Given what you have shown there may be some incompatibilities or regression with the FreeBSD loader on that hardware.  Those are pretty old systems right?  What I would do is probably try to get a baseline and see what OS versions work.  Try downloading memstick images from various recent FreeBSD versions and see what works and doesn't.  Either you've stumbled across a bug that could affect FreeBSD as well or pfSense has some specific changes that make asking on their forums the best thing to do.

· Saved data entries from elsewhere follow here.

-- pv_equiv track=rewrite | github.com/MunMaks/GECC-2024 | Challenge_5/fivth.py | remplissages_possibles
-- ===== SOURCE A (Python) =====
-- def remplissages_possibles(produits: list[tuple], capacite_sac: int) -> list[list[str]]:
--     """
--         Renvoie une liste de tous les remplissages possibles
--         du sac à dos avec les produits disponibles.
--     """
--     n = len(produits)
--     res = []
--
--     # tous les remplissages possibles
--     def backtrack(index: int, current_weight: int, current_items: list) -> None:
--         """
--             Backtracking fonction
--         """
--         if current_weight <= capacite_sac:
--             res.append(current_items[:])
--
--         for i in range(index, n):
--
--             current_items.append(produits[i][0])    # ajouter le produit
--             current_weight += produits[i][1]        # ajouter son poids
--
--             backtrack(i + 1, current_weight, current_items) # le produit suivant
--
--             # retirer le produit et son poids
--             # pour essayer d'autres combinaisons
--             current_items.pop()
--             current_weight -= produits[i][1]
--
--     backtrack(0, 0, [])
--     return res
-- ===== SOURCE B (Python) =====
-- def remplissages_possibles(produits: list[tuple], capacite_sac: int) -> list[list[str]]:
--     """Iterative DFS with an explicit stack of (remaining products, weight, items) frames."""
--     res = []
--     stack = [(produits, 0, [])]
--     while stack:
--         rest, weight, items = stack.pop()
--         if weight <= capacite_sac:
--             res.append(items)
--         for i in range(len(rest) - 1, -1, -1):
--             nom, poids = rest[i]
--             stack.append((rest[i + 1:], weight + poids, items + [nom]))
--     return res
-- ===== Notes on version B (the rewrite author's own statement) =====
-- stated objective: alternative
-- what changed: Replaced A's recursive backtracking with shared-list mutation (append/recurse/pop) by an iterative DFS over an explicit stack of (remaining-products, weight, items) frames, pushing children in reverse order to reproduce the same pre-order output.
import Mathlib
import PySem

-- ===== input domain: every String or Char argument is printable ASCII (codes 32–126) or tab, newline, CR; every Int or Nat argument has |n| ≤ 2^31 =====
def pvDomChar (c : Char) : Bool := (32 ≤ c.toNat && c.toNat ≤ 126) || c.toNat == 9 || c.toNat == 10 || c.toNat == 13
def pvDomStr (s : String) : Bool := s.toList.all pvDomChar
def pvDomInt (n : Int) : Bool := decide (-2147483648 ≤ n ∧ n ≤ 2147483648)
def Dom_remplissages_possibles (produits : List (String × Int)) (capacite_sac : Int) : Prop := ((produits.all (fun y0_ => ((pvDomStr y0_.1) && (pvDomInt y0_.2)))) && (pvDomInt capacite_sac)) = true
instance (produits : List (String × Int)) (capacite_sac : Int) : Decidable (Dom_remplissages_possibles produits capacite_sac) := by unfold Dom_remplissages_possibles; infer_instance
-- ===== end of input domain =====

-- B replaces A's recursive backtracking by an iterative DFS over an explicit stack of
-- (remaining products, weight, items) frames: same output values and order (objective: alternative).

-- ===== PORT A =====
-- A's `backtrack(index, cw, ci)`: the index into `produits` is ported as the suffix
-- `produits.drop index`; the `for i in range(index, n)` loop is `pvBtLoopA` over that suffix,
-- and the append/recurse/pop cycle becomes the functional `ci ++ [nom]` per iteration.
mutual
def pvBtA (cap : Int) : List (String × Int) → Int → List String → List (List String)
  | rest, cw, ci => (if cw ≤ cap then [ci] else []) ++ pvBtLoopA cap rest cw ci
  termination_by rest _ _ => (rest.length, 1)
def pvBtLoopA (cap : Int) : List (String × Int) → Int → List String → List (List String)
  | [], _, _ => []
  | (nom, poids) :: tl, cw, ci =>
      pvBtA cap tl (cw + poids) (ci ++ [nom]) ++ pvBtLoopA cap tl cw ci
  termination_by rest _ _ => (rest.length, 0)
end

def remplissages_possibles (produits : List (String × Int)) (capacite_sac : Int) : List (List String) :=
  pvBtA capacite_sac produits 0 []

-- ===== PORT B =====
-- B's `for i in range(len(rest)-1, -1, -1): stack.append(...)` pushes child frames in
-- descending i order, so the resulting stack has the ascending-i children on top:
-- pvChildrenB builds that ascending-i child list, prepended to the stack in pvLoopB.
def pvChildrenB : List (String × Int) → Int → List String → List (List (String × Int) × Int × List String)
  | [], _, _ => []
  | (nom, poids) :: tl, w, items => (tl, w + poids, items ++ [nom]) :: pvChildrenB tl w items

-- measure of the child frames, used for pvLoopB's termination
theorem pvChildrenB_measure (rest : List (String × Int)) (w : Int) (items : List String) :
    ((pvChildrenB rest w items).map (fun f => 2 ^ f.1.length)).sum = 2 ^ rest.length - 1 := by
  induction rest generalizing w items with
  | nil => simp [pvChildrenB]
  | cons a tl ih =>
      have h : 0 < 2 ^ tl.length := Nat.two_pow_pos _
      simp [pvChildrenB, ih, List.length_cons, pow_succ]
      omega

def pvLoopB (cap : Int) : List (List (String × Int) × Int × List String) → List (List String) → List (List String)
  | [], res => res
  | (rest, w, items) :: st, res =>
      pvLoopB cap (pvChildrenB rest w items ++ st) (res ++ (if w ≤ cap then [items] else []))
termination_by st _ => (st.map (fun f => 2 ^ f.1.length)).sum
decreasing_by
  have h := pvChildrenB_measure rest w items
  have h2 : 0 < 2 ^ rest.length := Nat.two_pow_pos _
  simp only [List.map_append, List.sum_append, List.map_cons, List.sum_cons, h]
  omega

def remplissages_possibles_alt (produits : List (String × Int)) (capacite_sac : Int) : List (List String) :=
  pvLoopB capacite_sac [(produits, 0, [])] []

-- ===== PRECONDITION & SPEC =====
def Spec_remplissages_possibles (produits : List (String × Int)) (capacite_sac : Int) (out : List (List String)) : Prop := out = remplissages_possibles_alt produits capacite_sac
instance (produits : List (String × Int)) (capacite_sac : Int) (out : List (List String)) : Decidable (Spec_remplissages_possibles produits capacite_sac out) := by unfold Spec_remplissages_possibles; infer_instance

-- ===== CLAIM (what is proved, stated in full; the proofs are below) =====
def Claim_equal_remplissages_possibles : Prop := ∀ (produits : List (String × Int)) (capacite_sac : Int), Dom_remplissages_possibles produits capacite_sac → Spec_remplissages_possibles produits capacite_sac (remplissages_possibles produits capacite_sac)

-- ===== LEMMAS AND PROOFS =====

-- A's inner loop produces exactly the concatenation of the subtrees of B's child frames.
theorem pvBtLoopA_eq_children (cap : Int) (rest : List (String × Int)) (w : Int) (items : List String) :
    pvBtLoopA cap rest w items
      = ((pvChildrenB rest w items).map (fun f => pvBtA cap f.1 f.2.1 f.2.2)).flatten := by
  induction rest generalizing w items with
  | nil => simp [pvBtLoopA, pvChildrenB]
  | cons a tl ih =>
      obtain ⟨nom, poids⟩ := a
      simp [pvBtLoopA, pvChildrenB, ih]

-- B's stack loop equals the accumulator followed by the A-subtrees of the stacked frames.
theorem pvLoopB_eq (cap : Int) (st : List (List (String × Int) × Int × List String))
    (res : List (List String)) :
    pvLoopB cap st res = res ++ (st.map (fun f => pvBtA cap f.1 f.2.1 f.2.2)).flatten := by
  fun_induction pvLoopB cap st res with
  | case1 res => simp
  | case2 rest w items st res ih =>
      simp only [dite_eq_ite] at ih
      rw [ih]
      have hsub : pvBtA cap rest w items
          = (if w ≤ cap then [items] else [])
            ++ ((pvChildrenB rest w items).map (fun f => pvBtA cap f.1 f.2.1 f.2.2)).flatten := by
        rw [pvBtA, pvBtLoopA_eq_children]
      simp only [List.map_cons, List.flatten_cons, List.map_append, List.flatten_append, hsub,
        List.append_assoc]

-- ===== VERDICT (by name: the statement is the Claim_ definition above) =====
theorem remplissages_possibles_spec : Claim_equal_remplissages_possibles := by
  intro produits cap _
  unfold Spec_remplissages_possibles remplissages_possibles remplissages_possibles_alt
  rw [pvLoopB_eq]
  simp
-- the running set only ever grows by appending
theorem pv_foldl_add_prefix {α : Type} [BEq α] [LawfulBEq α] (l : List α) (t : List α) :
    ∃ ext, l.foldl PySem.Set.add t = t ++ ext := by
  induction l generalizing t with
  | nil => exact ⟨[], by simp⟩
  | cons a l ih =>
    rw [List.foldl_cons, PySem.Set.add_eq_ite]
    by_cases ha : a ∈ t
    · rw [if_pos ha]; exact ih t
    · rw [if_neg ha]
      obtain ⟨e, he⟩ := ih (t ++ [a])
      exact ⟨a :: e, by simp [he]⟩

-- A's loop: the table is the running set, the dict maps each table entry to its position,
-- and each recorded index is the position of the element in the FINAL table
theorem pvA_loop (l : List String) (t : List String) (d : PySem.Dict String Int) (idx : List Int)
    (hnd : t.Nodup)
    (hd : ∀ s, d.get? s = if s ∈ t then some ((t.idxOf s : Nat) : Int) else none) :
    ∃ d', l.foldl pvAStepN (t, d, idx) =
      (l.foldl PySem.Set.add t, d',
        idx ++ l.map (fun s => (((l.foldl PySem.Set.add t).idxOf s : Nat) : Int))) := by
  induction l generalizing t d idx with
  | nil => exact ⟨d, by simp⟩
  | cons s tl ih =>
    have hcont : d.contains s = decide (s ∈ t) := by
      rw [PySem.Dict.contains_eq_isSome_get?, hd s]
      by_cases hs : s ∈ t <;> simp [hs]
    by_cases hs : s ∈ t
    · -- seen string: table and dict unchanged
      have hstep : pvAStepN (t, d, idx) s = (t, d, idx ++ [d.getD s 0]) := by
        unfold pvAStepN
        simp [hcont, hs]
      have hval : d.getD s 0 = ((t.idxOf s : Nat) : Int) :=
        PySem.Dict.getD_of_get?_eq_some _ 0 (by rw [hd s, if_pos hs])
      have hadd : PySem.Set.add t s = t := PySem.Set.add_of_mem hs
      obtain ⟨d', hrec⟩ := ih t d (idx ++ [d.getD s 0]) hnd hd
      refine ⟨d', ?_⟩
      rw [List.foldl_cons, hstep, hrec, List.foldl_cons, hadd]
      obtain ⟨ext, hext⟩ := pv_foldl_add_prefix tl t
      rw [List.map_cons]
      simp only [hval, List.append_assoc, List.singleton_append]
      rw [hext, List.idxOf_append_of_mem hs]
    · -- new string: appended to the table, inserted into the dict at position t.length
      have hstep : pvAStepN (t, d, idx) s =
          (t ++ [s], d.insert s ((t.length : Int)),
            idx ++ [(d.insert s ((t.length : Int))).getD s 0]) := by
        unfold pvAStepN
        simp [hcont, hs]
      have hval : (d.insert s ((t.length : Int))).getD s 0 = ((t.length : Nat) : Int) :=
        PySem.Dict.getD_of_get?_eq_some _ 0 (PySem.Dict.get?_insert_self _ _ _)
      have hidxs : (t ++ [s]).idxOf s = t.length := by
        rw [List.idxOf_append, if_neg hs, List.idxOf_cons_self]
        omega
      have hnd' : (t ++ [s]).Nodup := by
        rw [List.nodup_append]
        refine ⟨hnd, List.nodup_singleton s, ?_⟩
        intro a ha b hb
        simp only [List.mem_singleton] at hb
        subst hb
        exact fun he => hs (he ▸ ha)
      have hd' : ∀ s', (d.insert s ((t.length : Int))).get? s' =
          if s' ∈ t ++ [s] then some (((t ++ [s]).idxOf s' : Nat) : Int) else none := by
        intro s'
        by_cases he : s' = s
        · subst he
          rw [PySem.Dict.get?_insert_self, if_pos (by simp), hidxs]
        · rw [PySem.Dict.get?_insert_of_ne _ _ he, hd s']
          by_cases hm : s' ∈ t
          · rw [if_pos hm, if_pos (by simp [hm]), List.idxOf_append_of_mem hm]
          · rw [if_neg hm, if_neg (by simp [hm, he])]
      have hadd : PySem.Set.add t s = t ++ [s] := PySem.Set.add_of_not_mem hs
      obtain ⟨d', hrec⟩ := ih (t ++ [s]) _ (idx ++ [(d.insert s ((t.length : Int))).getD s 0]) hnd' hd'
      refine ⟨d', ?_⟩
      rw [List.foldl_cons, hstep, hrec, List.foldl_cons, hadd]
      obtain ⟨ext, hext⟩ := pv_foldl_add_prefix tl (t ++ [s])
      rw [List.map_cons]
      simp only [hval, List.append_assoc, List.singleton_append]
      rw [hext, List.idxOf_append_of_mem (by simp), hidxs]

-- ===== VERDICT (by name: the statement is the Claim_ definition above) =====
theorem build_string_index_py_spec : Claim_equal_build_string_index_py := by
  intro values _
  unfold Spec_build_string_index_py
  have hnormed : values.map pvNorm = values := by
    have h := List.map_congr_left (fun v (_ : v ∈ values) => pvNorm_id v)
    simpa using h
  -- A's loop, started from the empty state
  obtain ⟨d', hA⟩ := pvA_loop values [] PySem.Dict.empty []
    List.nodup_nil (fun s => by rw [PySem.Dict.get?_empty]; simp)
  have hAfold : values.foldl pvAStep ([], PySem.Dict.empty, []) =
      (values.map pvNorm).foldl pvAStepN ([], PySem.Dict.empty, []) := by
    rw [List.foldl_map]; rfl
  rw [hnormed] at hAfold
  -- B's passes
  obtain ⟨hpw, hbd, hmap⟩ := pvF_spec values
  have hsorted : PySem.List.sorted (PySem.Set.ofList (pvFI values)) (fun x => x) = pvF values :=
    PySem.List.sorted_eq_of_perm_of_pairwise_lt _ _ _ (List.Perm.refl _) hpw
  obtain ⟨-, hread⟩ := pvRank_spec (pvF values) values.length
    (PySem.Set.nodup_ofList _) hbd (List.replicate values.length 0) (by simp)
  -- each final index equals the position in the canonical table
  have hpoint : ∀ s ∈ values,
      PySem.List.pyGetD ((PySem.List.enumerate (pvF values)).foldl pvRankStep
        (List.replicate values.length 0)) ((values.idxOf s : Nat) : Int) 0 =
      (((pvT values).idxOf s : Nat) : Int) := by
    intro s hs
    have hjmem : ((values.idxOf s : Nat) : Int) ∈ pvF values := by
      rw [pvF, PySem.Set.mem_ofList]
      exact List.mem_map.mpr ⟨s, hs, rfl⟩
    rw [hread _ hjmem]
    have hgnd : ((pvF values).map (fun j => PySem.List.pyGetD values j "")).Nodup := by
      rw [hmap]; exact PySem.Set.nodup_ofList values
    have hidx := pv_idxOf_map (pvF values) (fun j => PySem.List.pyGetD values j "")
      hgnd _ hjmem
    rw [hmap] at hidx
    have hglt : values.idxOf s < values.length := List.idxOf_lt_length_of_mem hs
    have hg : PySem.List.pyGetD values ((values.idxOf s : Nat) : Int) "" = s := by
      rw [PySem.List.pyGetD_eq_getElem _ _ (by positivity) (by exact_mod_cast hglt)]
      simp [List.getElem_idxOf]
    simp only [hg] at hidx
    rw [hidx]
  simp only [build_string_index_py, build_string_index_py_alt, hnormed,
    pvFirstList_eq, hsorted, hmap, hAfold, hA]
  refine Prod.ext rfl ?_
  simp only
  unfold pvFI
  rw [List.map_map]
  exact List.map_congr_left (fun s hs => (hpoint s hs).symm)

http://ftp.freebsd.org/pub/FreeBSD/releases/ISO-IMAGES/


----------



## dadak (Feb 11, 2015)

It is the only place I find, where someone was able to run a recent version of FreeBSD, normally loaded by a BTX version 1.02 on a HP DC5850. The only solution I found, is here, and it is to replace /boot/loader and /boot/pxeboot from FreeBSD 6.2.
Because pfSense runs on FreeBSD, that's why I posted here.
I think the trouble is specific to FreeBSD not pfSense.
The case 144437 (https://bugs.freebsd.org/bugzilla/show_bug.cgi?id=144437) is still in progress since 2010.

So I've made many other tests with FreeBSD this time.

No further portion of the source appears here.